For example, when the NIC 100 receives the virtual environment information of four virtual machines from the server 120, the NIC may allocate three queues for each virtual machine. The number of queues allocated to each virtual machine and the size of each queue can be variously set according to predetermined rules.

3 is a diagram showing a configuration of an embodiment of the NIC according to the present invention.

3, the NIC 100 includes a packet receiving unit 300, a packet analyzing unit 310, a memory 320, a plurality of queues 330, a plurality of processors 340, a scheduler 350, (360) and a queue management unit (370). The connection line between each component including the packet receiving unit 300 is only one example for helping understanding of the present invention and the connection between the queue management unit 370 and the monitoring unit 360 and the connection between the scheduler 350 and the plurality of queues And a connection between the first and second terminals 330 and 330 may be established.

The packet receiving unit 300 decapsulates a packet encapsulated by a virtual machine through various methods such as various conventional tunnels to be recognized as a general Ethernet frame in an external network, and removes a header part corresponding to a physical network And restores a data packet frame in a virtualized environment.

The packet analyzer 310 identifies the virtual machine flow of the decapsulated virtual machine packet. In order to identify the virtual machine flow, it is necessary to interpret not only the data link layer (vL2 layer) in the virtualization environment but also the network layer (vL3 layer) and above. For this, the packet analyzing unit 310 analyzes the virtual machine link layer (vL2 layer) of the decapsulated virtual machine packet through the DPI (Deep Packet Insepection) process to the virtual application layer (vL7 layer) Lt; / RTI > The analysis of the virtual machine packet for identifying the virtual machine flow is not limited to analyzing both the virtual data link layer and the virtual application layer, and the scope of the analysis may vary according to the virtual machine flow identification policy.

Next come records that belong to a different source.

theorem pvMem_cells (g : List (List Int)) (j i : Int) (h : pvInb g j i = true) :
    (j, i) ∈ pvCells (g.map List.length) := by
  obtain ⟨⟨hj0, hjl⟩, hi0, hil⟩ := (pvInb_iff g j i).1 h
  rw [pvPyGetD_toNat g j hj0] at hil
  have hmap : (g.map List.length).getD j.toNat 0 = (g.getD j.toNat []).length := by
    simpa using List.getD_map g [] List.length (n := j.toNat)
  have h1 : j.toNat < g.length := by omega
  have h2 : i.toNat < (g.map List.length).getD j.toNat 0 := by rw [hmap]; omega
  have h3 : ((j.toNat : Int), i) = (j, i) := by
    simp [Int.toNat_of_nonneg hj0]
  simp only [pvCells, List.mem_flatMap, List.mem_map, List.mem_range, List.length_map]
  refine ⟨j.toNat, h1, i, ?_, h3⟩
  have hex : ∃ a, a < (g.map List.length).getD j.toNat 0 ∧ i = ((a : Nat) : Int) :=
    ⟨i.toNat, h2, (Int.toNat_of_nonneg hi0).symm⟩
  simpa using hex

theorem pvMap_length_set_same (l : List (List Int)) (n : Nat) (r : List Int)
    (hr : r.length = (l.getD n []).length) : (l.set n r).map List.length = l.map List.length := by
  induction l generalizing n with
  | nil => simp
  | cons a l ih =>
    cases n with
    | zero => simp_all [List.getD]
    | succ m => simp_all [List.getD]

theorem pvBump_shape (g : List (List Int)) (j i : Int) (hj : 0 ≤ j) :
    (pvBump g j i).map List.length = g.map List.length := by
  unfold pvBump
  rw [PySem.List.pySetD_of_nonneg _ _ hj]
  refine pvMap_length_set_same g j.toNat _ ?_
  rw [PySem.List.length_pySetD, pvPyGetD_toNat g j hj]

theorem pvFree_bump (g : List (List Int)) (j i : Int) (hj : 0 ≤ j) (wf : List (Int × Int)) :
    pvFree (pvBump g j i) wf = pvFree g wf := by
  unfold pvFree; rw [pvBump_shape g j i hj]

-- flash step strictly shrinks the free-cell count
theorem pvFree_flash {g : List (List Int)} {j i : Int} (hin : pvInb g j i = true)
    {wf wf' : List (Int × Int)} (hnm : (j, i) ∉ wf) (hmem : (j, i) ∈ wf')
    (hsub : ∀ c, c ∈ wf → c ∈ wf') : pvFree g wf' < pvFree g wf :=
  pvFree_lt g (j, i) (pvMem_cells g j i hin) hnm hmem hsub

theorem pvMem_add_self (wf : List (Int × Int)) (c : Int × Int) : c ∈ PySem.Set.add wf c := by
  simp [PySem.Set.mem_add]

theorem pvMem_add_of_mem (wf : List (Int × Int)) (c c' : Int × Int) (h : c ∈ wf) :
    c ∈ PySem.Set.add wf c' := by
  simp [PySem.Set.mem_add, h]

theorem pvExt_union_singleton (wf : List (Int × Int)) (c : Int × Int) :
    pvExt wf (PySem.Set.union wf [c]) := by
  rw [pvUnion_singleton]; exact pvExt_add wf c

theorem pvExt_through_union {wf c2 r2 : List (Int × Int)} (hcx : pvExt wf c2)
    (hr : pvExt (PySem.Set.union wf c2) r2) : pvExt wf r2 := by
  rw [pvUnion_ext hcx] at hr; exact pvExt_trans hcx hr

theorem pvFree_flash_union (g : List (List Int)) (j i : Int) (wf : List (Int × Int))
    (hin : pvInb g j i = true) (hnm : (j, i) ∉ wf) :
    pvFree (pvBump g j i) (PySem.Set.union wf [(j, i)]) < pvFree g wf := by
  rw [pvFree_bump g j i ((pvInb_iff g j i).1 hin).1.1, pvUnion_singleton]
  exact pvFree_flash hin hnm (pvMem_add_self wf (j, i))
    (fun c hc => pvMem_add_of_mem wf c (j, i) hc)

-- the four decrease facts for A's recursion
theorem pvDecA1 (g : List (List Int)) (j i : Int) (wf rest : List (Int × Int))
    (hin : pvInb g j i = true) (hnm : (j, i) ∉ wf) :
    9 * pvFree (pvBump g j i) (PySem.Set.union wf [(j, i)]) + (pvAdj j i).length <
      9 * pvFree g wf + ((j, i) :: rest).length := by
  have h := pvFree_flash_union g j i wf hin hnm
  simp only [pvAdj, List.length_cons, List.length_nil]; omega

theorem pvDecA2 (g c1 : List (List Int)) (wf c2 rest : List (Int × Int)) (j i : Int)
    (hsh : c1.map List.length = g.map List.length)
    (hx : pvExt (PySem.Set.union wf [(j, i)]) c2)
    (hin : pvInb g j i = true) (hnm : (j, i) ∉ wf) :
    9 * pvFree c1 (PySem.Set.union wf c2) + rest.length <
      9 * pvFree g wf + ((j, i) :: rest).length := by
  have hcx : pvExt wf c2 := pvExt_trans (pvExt_union_singleton wf (j, i)) hx
  rw [pvFree_congr hsh, pvUnion_ext hcx]
  have hmem : (j, i) ∈ c2 :=
    pvExt_mem hx (by rw [pvUnion_singleton]; exact pvMem_add_self wf (j, i))
  have h := pvFree_flash hin hnm hmem (fun c hc => pvExt_mem hcx hc)
  simp only [List.length_cons]; omega

theorem pvDecA3 (g : List (List Int)) (j i : Int) (wf rest : List (Int × Int)) (hj0 : 0 ≤ j) :
    9 * pvFree (pvBump g j i) wf + rest.length < 9 * pvFree g wf + ((j, i) :: rest).length := by
  rw [pvFree_bump g j i hj0]; simp only [List.length_cons]; omega

theorem pvDecA4 (f : Nat) (c : Int × Int) (rest : List (Int × Int)) :
    9 * f + rest.length < 9 * f + (c :: rest).length := by
  simp only [List.length_cons]; omega

-- the four decrease facts for B's stack loop
theorem pvDecB1 (f : Nat) (stk : List (List (Int × Int))) :
    9 * f + ((stk.map List.length).sum + stk.length) <
      9 * f + (((([] : List (Int × Int)) :: stk).map List.length).sum
        + (([] : List (Int × Int)) :: stk).length) := by
  simp only [List.map_cons, List.sum_cons, List.length_cons, List.length_nil]; omega

theorem pvDecB2 (g : List (List Int)) (j i : Int) (wf pend : List (Int × Int))
    (stk : List (List (Int × Int))) (hin : pvInb g j i = true) (hnm : (j, i) ∉ wf) :
    9 * pvFree (pvBump g j i) (PySem.Set.add wf (j, i)) +
        (((pvAdj j i :: pend :: stk).map List.length).sum + (pvAdj j i :: pend :: stk).length) <
      9 * pvFree g wf +
        (((((j, i) :: pend) :: stk).map List.length).sum + (((j, i) :: pend) :: stk).length) := by
  have h := pvFree_flash_union g j i wf hin hnm
  rw [pvUnion_singleton] at h
  simp only [pvAdj, List.map_cons, List.sum_cons, List.length_cons, List.length_nil]; omega

theorem pvDecB3 (g : List (List Int)) (j i : Int) (wf pend : List (Int × Int))
    (stk : List (List (Int × Int))) (hj0 : 0 ≤ j) :
    9 * pvFree (pvBump g j i) wf + (((pend :: stk).map List.length).sum + (pend :: stk).length) <
      9 * pvFree g wf +
        (((((j, i) :: pend) :: stk).map List.length).sum + (((j, i) :: pend) :: stk).length) := by
  rw [pvFree_bump g j i hj0]
  simp only [List.map_cons, List.sum_cons, List.length_cons]; omega

theorem pvDecB4 (f : Nat) (j i : Int) (pend : List (Int × Int))
    (stk : List (List (Int × Int))) :
    9 * f + (((pend :: stk).map List.length).sum + (pend :: stk).length) <
      9 * f + (((((j, i) :: pend) :: stk).map List.length).sum + (((j, i) :: pend) :: stk).length) := by
  simp only [List.map_cons, List.sum_cons, List.length_cons]; omega

-- ===== PORT A =====
-- A threads the mutated grid and set through the recursion (value semantics for the in-place
-- mutation); the subtype carries shape preservation and the set-extension invariant that the
-- well-founded recursion needs.
def pvGoA : (p : List (Int × Int)) → (g : List (List Int)) → (wf : List (Int × Int)) →
    { r : List (List Int) × List (Int × Int) //
        r.1.map List.length = g.map List.length ∧ pvExt wf r.2 }
  | [], g, wf => ⟨(g, wf), rfl, pvExt_refl wf⟩
  | (j, i) :: rest, g, wf =>
    if hin : pvInb g j i = true then
      -- octopi[j][i] += 1
      have hj0 : 0 ≤ j := ((pvInb_iff g j i).1 hin).1.1
      let g' := pvBump g j i
      have hg' : g'.map List.length = g.map List.length := pvBump_shape g j i hj0
      if hfl : pvVal g' j i > 9 ∧ (j, i) ∉ wf then
        -- will_flash |= process_flashes(j, i, octopi, will_flash | {(j, i)})
        let c := pvGoA (pvAdj j i) g' (PySem.Set.union wf [(j, i)])
        have hc1 : c.val.1.map List.length = g.map List.length := c.property.1.trans hg'
        have hcx : pvExt wf c.val.2 :=
          pvExt_trans (pvExt_union_singleton wf (j, i)) c.property.2
        let r := pvGoA rest c.val.1 (PySem.Set.union wf c.val.2)
        ⟨r.val, r.property.1.trans hc1, pvExt_through_union hcx r.property.2⟩
      else
        let r := pvGoA rest g' wf
        ⟨r.val, r.property.1.trans hg', r.property.2⟩
    else
      pvGoA rest g wf
termination_by p g wf => 9 * pvFree g wf + p.length
decreasing_by
  · exact pvDecA1 g j i wf rest hin hfl.2
  · exact pvDecA2 g c.val.1 wf c.val.2 rest j i hc1 c.property.2 hin hfl.2
  · exact pvDecA3 g j i wf rest hj0
  · exact pvDecA4 (pvFree g wf) (j, i) rest

def process_flashes (y : Int) (x : Int) (octopi : List (List Int)) (will_flash : List (Int × Int)) : List (Int × Int) :=
  (pvGoA (pvAdj y x) octopi will_flash).val.2

-- ===== PORT B =====
-- iterative flood fill: stack of pending neighbour lists (head = top of stack), one shared set
def pvRunB : (stk : List (List (Int × Int))) → (g : List (List Int)) → (wf : List (Int × Int)) →
    List (Int × Int)
  | [], _, wf => wf
  | [] :: stk, g, wf => pvRunB stk g wf
  | ((j, i) :: pend) :: stk, g, wf =>
    if hin : pvInb g j i = true then
      -- octopi[j][i] += 1
      have hj0 : 0 ≤ j := ((pvInb_iff g j i).1 hin).1.1
      let g' := pvBump g j i
      if hfl : pvVal g' j i > 9 ∧ (j, i) ∉ wf then
        -- will_flash.add((j, i)); stack.append(_neighbors(j, i))
        pvRunB (pvAdj j i :: pend :: stk) g' (PySem.Set.add wf (j, i))
      else
        pvRunB (pend :: stk) g' wf
    else
      pvRunB (pend :: stk) g wf
termination_by stk g wf => 9 * pvFree g wf + ((stk.map List.length).sum + stk.length)
decreasing_by
  · exact pvDecB1 (pvFree g wf) stk
  · exact pvDecB2 g j i wf pend stk hin hfl.2
  · exact pvDecB3 g j i wf pend stk hj0
  · exact pvDecB4 (pvFree g wf) j i pend stk

def process_flashes_alt (y : Int) (x : Int) (octopi : List (List Int)) (will_flash : List (Int × Int)) : List (Int × Int) :=
  pvRunB [pvAdj y x] octopi will_flash

-- ===== PRECONDITION & SPEC =====
def Spec_process_flashes (y : Int) (x : Int) (octopi : List (List Int)) (will_flash : List (Int × Int)) (out : List (Int × Int)) : Prop := out = process_flashes_alt y x octopi will_flash
instance (y : Int) (x : Int) (octopi : List (List Int)) (will_flash : List (Int × Int)) (out : List (Int × Int)) : Decidable (Spec_process_flashes y x octopi will_flash out) := by unfold Spec_process_flashes; infer_instance

-- ===== CLAIM (what is proved, stated in full; the proofs are below) =====
def Claim_equal_process_flashes : Prop := ∀ (y : Int) (x : Int) (octopi : List (List Int)) (will_flash : List (Int × Int)), Dom_process_flashes y x octopi will_flash → Spec_process_flashes y x octopi will_flash (process_flashes y x octopi will_flash)
-- pv_equiv track=rewrite | github.com/Batmaev/archeo | baseline_solution/solution.py | _tile_positions
-- ===== SOURCE A (Python) =====
-- from typing import Any, Dict, Iterable, List, Optional, Tuple
--
-- def _tile_positions(length: int, tile_size: int, step: int) -> List[int]:
--     if length <= tile_size:
--         return [0]
--     positions = [0]
--     while positions[-1] + tile_size < length:
--         next_pos = positions[-1] + step
--         if next_pos + tile_size >= length:
--             positions.append(max(length - tile_size, 0))
--             break
--         positions.append(next_pos)
--     return sorted(dict.fromkeys(max(0, p) for p in positions))
-- ===== SOURCE B (Python) =====
-- def _tile_positions(length, tile_size, step):
--     if length <= tile_size:
--         return [0]
--     out = [length - tile_size]
--     k = (length - tile_size - 1) // step  # index of last interior stepped tile
--     while k > 0:
--         out.append(k * step)
--         k -= 1
--     out.append(0)
--     out.reverse()
--     return out
-- ===== Notes on version B (the rewrite author's own statement) =====
-- stated objective: alternative
-- what changed: Instead of A's forward accumulation (repeatedly adding step, testing coverage of the running last position, breaking, then max/dedup/sort), B computes the index of the last interior tile once by floor division, emits positions back-to-front by index-times-step multiplication counting the index down to zero, and reverses; the coverage test, break and the dedup/sort/max post-pass disappear.
import Mathlib
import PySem

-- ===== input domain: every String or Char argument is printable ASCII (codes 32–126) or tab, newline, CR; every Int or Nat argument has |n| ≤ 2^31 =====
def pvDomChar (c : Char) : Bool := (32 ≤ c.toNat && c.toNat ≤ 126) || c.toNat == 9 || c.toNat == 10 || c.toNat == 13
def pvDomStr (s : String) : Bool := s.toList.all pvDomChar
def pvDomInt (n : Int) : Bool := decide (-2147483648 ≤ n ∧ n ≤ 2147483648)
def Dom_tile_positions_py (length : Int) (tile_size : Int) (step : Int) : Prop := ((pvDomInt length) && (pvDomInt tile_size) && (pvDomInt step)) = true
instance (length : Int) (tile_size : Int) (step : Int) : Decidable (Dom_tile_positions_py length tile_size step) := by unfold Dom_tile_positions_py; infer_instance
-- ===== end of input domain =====

-- B replaces A's forward accumulation (coverage test on the running last position,
-- break, then max/dedup/sort) by: floor-division index of the last interior tile,
-- positions emitted back-to-front by index*step counting the index down, then a reverse.

-- ===== PORT A =====
-- A's while loop; `positions` is carried in REVERSE (head = Python's positions[-1]).
-- Fuel only makes the recursion total; with step ≥ 1 it is never exhausted.
def tileLoopA (length : Int) (tile_size : Int) (step : Int) : Nat → List Int → List Int
  | 0, positions => positions
  | Nat.succ fuel, positions =>
    if positions.headD 0 + tile_size < length then
      let next_pos := positions.headD 0 + step
      if next_pos + tile_size ≥ length then
        max (length - tile_size) 0 :: positions
      else
        tileLoopA length tile_size step fuel (next_pos :: positions)
    else positions

def tile_positions_py (length : Int) (tile_size : Int) (step : Int) : List Int :=
  if length ≤ tile_size then [0]
  else
    let positions := tileLoopA length tile_size step ((length - tile_size).toNat + 1) [0]
    -- sorted(dict.fromkeys(max(0, p) for p in positions)); undo the reversed carry first
    PySem.List.sorted (PySem.List.dedup (positions.reverse.map (fun p => max 0 p))) (fun x => x) false

-- ===== PORT B =====
-- B's `while k > 0` countdown; the loop runs exactly k.toNat times (k decreases by 1),
-- so the Nat fuel is the exact trip count, not an approximation.
def tileLoopB (step : Int) : Nat → Int → List Int → List Int
  | 0, _, out => out
  | Nat.succ n, k, out =>
    if 0 < k then tileLoopB step n (k - 1) (out ++ [k * step]) else out

def tile_positions_py_alt (length : Int) (tile_size : Int) (step : Int) : List Int :=
  if length ≤ tile_size then [0]
  else
    let k := PySem.Int.floordiv (length - tile_size - 1) step
    let out := tileLoopB step k.toNat k [length - tile_size]
    (out ++ [0]).reverse

-- ===== PRECONDITION & SPEC =====
-- Pre_ excludes only inputs on which A never returns: with length > tile_size and
-- step ≤ 0 the while loop runs forever (every appended position keeps the condition true).
def Pre_tile_positions_py (length : Int) (tile_size : Int) (step : Int) : Prop :=
  length ≤ tile_size ∨ 1 ≤ step
instance (length : Int) (tile_size : Int) (step : Int) : Decidable (Pre_tile_positions_py length tile_size step) := by unfold Pre_tile_positions_py; infer_instance

def pvWitness_tile_positions_py : Int × Int × Int := (10, 3, 2)

def Spec_tile_positions_py (length : Int) (tile_size : Int) (step : Int) (out : List Int) : Prop := out = tile_positions_py_alt length tile_size step
instance (length : Int) (tile_size : Int) (step : Int) (out : List Int) : Decidable (Spec_tile_positions_py length tile_size step out) := by unfold Spec_tile_positions_py; infer_instance

-- ===== CLAIM (what is proved, stated in full; the proofs are below) =====
def Claim_equal_tile_positions_py : Prop := ∀ (length : Int) (tile_size : Int) (step : Int), Dom_tile_positions_py length tile_size step → Pre_tile_positions_py length tile_size step → Spec_tile_positions_py length tile_size step (tile_positions_py length tile_size step)

-- ===== LEMMAS AND PROOFS =====

-- pyRange with positive step: empty past the bound, cons below it.
theorem pyRange_nil_of_pos (a b s : Int) (hs : 0 < s) (h : b ≤ a) :
    PySem.List.pyRange a b s = [] := by
  rw [PySem.List.pyRange_of_pos _ _ hs]
  simp [show ¬ a < b by omega]

theorem pyRange_cons_of_pos (a b s : Int) (hs : 0 < s) (h : a < b) :
    PySem.List.pyRange a b s = a :: PySem.List.pyRange (a + s) b s := by
  rw [PySem.List.pyRange_of_pos _ _ hs, PySem.List.pyRange_of_pos _ _ hs]
  have hne : s ≠ 0 := by omega
  have hdiv : (b - a + s - 1) / s = (b - (a + s) + s - 1) / s + 1 := by
    have := Int.add_mul_ediv_right (b - (a + s) + s - 1) 1 hne
    simp only [one_mul] at this
    rw [← this]; ring_nf
  by_cases hab : a + s < b
  · have hpos : 0 ≤ (b - (a + s) + s - 1) / s := by
      apply Int.ediv_nonneg <;> omega
    simp only [if_pos h, if_pos hab, hdiv]
    rw [show ((b - (a + s) + s - 1) / s + 1).toNat
        = ((b - (a + s) + s - 1) / s).toNat + 1 by omega]
    rw [List.range_succ_eq_map]
    simp only [List.map_cons, List.map_map]
    congr 1
    · simp
    · apply List.map_congr_left
      intro k _
      simp only [Function.comp]
      push_cast
      ring
  · -- exactly one element left
    have h1 : 1 ≤ b - a := by omega
    have h2 : b - a ≤ s := by omega
    have : (b - a + s - 1) / s = 1 := by
      have h0 : (b - a - 1) / s = 0 := Int.ediv_eq_zero_of_lt (by omega) (by omega)
      have hadd := Int.add_mul_ediv_right (b - a - 1) 1 hne
      simp only [one_mul] at hadd
      rw [show b - a + s - 1 = b - a - 1 + s by ring, hadd, h0]
      omega
    simp [if_pos h, if_neg hab, this]

theorem mem_pyRange_pos_bounds {a b s x : Int} (hs : 0 < s)
    (hx : x ∈ PySem.List.pyRange a b s) : a ≤ x ∧ x < b := by
  have := (PySem.List.mem_pyRange_iff_of_pos hs x).mp hx
  exact ⟨this.1, this.2.1⟩

theorem pairwise_lt_pyRange_pos (a b s : Int) (hs : 0 < s) :
    (PySem.List.pyRange a b s).Pairwise (· < ·) := by
  rw [PySem.List.pyRange_of_pos _ _ hs]
  apply List.Pairwise.map
  · intro k m hkm
    have : (k : Int) < m := by exact_mod_cast hkm
    nlinarith
  · exact List.pairwise_lt_range

-- The loop, started at position p (carried reversed), produces the clamped end
-- position in front of the reversed regular positions.
theorem tileLoopA_eq (l t s : Int) (hs : 1 ≤ s) :
    ∀ (fuel : Nat) (p : Int) (rest : List Int), p + t < l → (l - t - p).toNat ≤ fuel →
      tileLoopA l t s fuel (p :: rest)
        = max (l - t) 0 :: (PySem.List.pyRange p (l - t) s).reverse ++ rest := by
  intro fuel
  induction fuel with
  | zero => intro p rest hp hfuel; omega
  | succ n ih =>
    intro p rest hp hfuel
    have hplt : p < l - t := by omega
    rw [tileLoopA]
    simp only [List.headD_cons, if_pos (show p + t < l from hp)]
    by_cases hnext : p + s + t ≥ l
    · rw [if_pos hnext]
      rw [pyRange_cons_of_pos _ _ _ (by omega) hplt,
          pyRange_nil_of_pos _ _ _ (by omega) (by omega)]
      simp
    · rw [if_neg hnext]
      rw [ih (p + s) (p :: rest) (by omega) (by omega)]
      rw [pyRange_cons_of_pos _ _ _ (by omega) hplt]
      simp

-- A's value in canonical form: the ascending stepped positions plus the clamped end.
theorem tile_positions_py_canon (l t s : Int) (hlt : t < l) (hs : 1 ≤ s) :
    tile_positions_py l t s = PySem.List.pyRange 0 (l - t) s ++ [l - t] := by
  unfold tile_positions_py
  simp only [if_neg (show ¬ l ≤ t by omega)]
  rw [tileLoopA_eq l t s hs ((l - t).toNat + 1) 0 [] (by omega) (by omega)]
  have hmax : max (l - t) 0 = l - t := by omega
  rw [hmax]
  have hrev : (((l - t) :: (PySem.List.pyRange 0 (l - t) s).reverse ++ ([] : List Int)).reverse)
      = PySem.List.pyRange 0 (l - t) s ++ [l - t] := by simp
  rw [hrev]
  set ys := PySem.List.pyRange 0 (l - t) s ++ [l - t] with hys
  have hbounds : ∀ x ∈ PySem.List.pyRange 0 (l - t) s, 0 ≤ x ∧ x < l - t := by
    intro x hx; exact mem_pyRange_pos_bounds (by omega) hx
  have hnonneg : ∀ x ∈ ys, 0 ≤ x := by
    intro x hx
    rcases List.mem_append.mp hx with h | h
    · exact (hbounds x h).1
    · simp at h; omega
  have hpw : ys.Pairwise (· < ·) := by
    rw [hys, List.pairwise_append]
    refine ⟨pairwise_lt_pyRange_pos _ _ _ (by omega), by simp, ?_⟩
    intro x hx y hy
    simp at hy; subst hy
    exact (hbounds x hx).2
  have hmap : ys.map (fun p => max 0 p) = ys := by
    conv_rhs => rw [← List.map_id ys]
    apply List.map_congr_left
    intro x hx
    have := hnonneg x hx
    simp
    omega
  rw [hmap]
  have hdedup : PySem.List.dedup ys = ys := by
    rw [PySem.List.dedup_eq_ofList]
    exact PySem.Set.ofList_eq_self_of_nodup ys hpw.nodup
  rw [hdedup]
  exact PySem.List.sorted_eq_self_of_pairwise ys _ (hpw.imp (fun h => le_of_lt h))

-- B's countdown loop run with exact fuel: appends k*s, (k-1)*s, …, 1*s.
theorem tileLoopB_eq (s : Int) :
    ∀ (n : Nat) (out : List Int),
      tileLoopB s n (n : Int) out
        = out ++ ((List.range n).map (fun j : Nat => ((j : Int) + 1) * s)).reverse := by
  intro n
  induction n with
  | zero => intro out; simp [tileLoopB]
  | succ m ih =>
    intro out
    rw [tileLoopB]
    rw [if_pos (by exact_mod_cast Nat.succ_pos m)]
    have hk : ((m + 1 : Nat) : Int) - 1 = (m : Int) := by push_cast; ring
    rw [hk, ih]
    simp [List.range_succ]

-- Reindexing: the ascending multiples 0,s,…,n*s are 0 followed by (j+1)*s for j < n.
theorem asc_desc (s : Int) (n : Nat) :
    (List.range (n+1)).map (fun j : Nat => s * (j:Int))
      = 0 :: ((List.range n).map (fun j : Nat => ((j:Int)+1) * s)) := by
  rw [List.range_succ_eq_map]
  simp only [List.map_cons, Nat.cast_zero, mul_zero, List.map_map]
  congr 1
  apply List.map_congr_left
  intro x _
  simp [Function.comp]
  ring

-- B's value in the same canonical form.
theorem tile_positions_py_alt_canon (l t s : Int) (hlt : t < l) (hs : 1 ≤ s) :
    tile_positions_py_alt l t s = PySem.List.pyRange 0 (l - t) s ++ [l - t] := by
  unfold tile_positions_py_alt
  simp only [if_neg (show ¬ l ≤ t by omega)]
  rw [PySem.Int.floordiv_eq_ediv_of_pos (by omega)]
  set k : Int := (l - t - 1) / s with hkdef
  have hk0 : 0 ≤ k := Int.ediv_nonneg (by omega) (by omega)
  have hcast : (k.toNat : Int) = k := Int.toNat_of_nonneg hk0
  rw [show tileLoopB s k.toNat k [l - t]
      = tileLoopB s k.toNat ((k.toNat : Int)) [l - t] by rw [hcast]]
  rw [tileLoopB_eq]
  -- the range description of pyRange 0 (l-t) s
  have hne : s ≠ 0 := by omega
  have hdiv : (l - t + s - 1) / s = k + 1 := by
    have := Int.add_mul_ediv_right (l - t - 1) 1 hne
    simp only [one_mul] at this
    rw [show l - t + s - 1 = l - t - 1 + s by ring, this, hkdef]
  have hrange : PySem.List.pyRange 0 (l - t) s
      = (List.range (k.toNat + 1)).map (fun j : Nat => s * (j : Int)) := by
    rw [PySem.List.pyRange_of_pos _ _ (show (0:Int) < s by omega)]
    simp only [if_pos (show (0:Int) < l - t by omega), sub_zero, hdiv]
    rw [show (k + 1).toNat = k.toNat + 1 by omega]
    simp only [zero_add]
  rw [hrange, asc_desc]
  simp

-- ===== VERDICT (by name: the statement is the Claim_ definition above) =====
theorem tile_positions_py_spec : Claim_equal_tile_positions_py := by
  intro l t s _ hpre
  unfold Spec_tile_positions_py
  by_cases hle : l ≤ t
  · unfold tile_positions_py tile_positions_py_alt
    simp [hle]
  · have hs : 1 ≤ s := by
      cases hpre with
      | inl h => exact absurd h hle
      | inr h => exact h
    rw [tile_positions_py_canon l t s (by omega) hs,
        tile_positions_py_alt_canon l t s (by omega) hs]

The memory 320 stores a virtual machine packet, virtual machine flow information identified by the packet analyzer 310, and the like, and also stores and manages a flow table indicating a mapping relationship between the virtual machine flow and the queue.

In one embodiment, the packet receiving unit 300 stores the decapsulated virtual machine packet in the memory 320, and informs the packet analyzing unit 310 of the fact that the virtual machine packet is stored. Then, the packet analyzer 310 performs a virtual machine flow identification for the corresponding virtual machine packet stored in the memory. That is, the packet analyzer 310 recognizes the reception of the new virtual machine packet, identifies the virtual machine flow characteristic of the corresponding virtual machine packet according to the preset policy, stores the information and informs the scheduler 350 of the stored information .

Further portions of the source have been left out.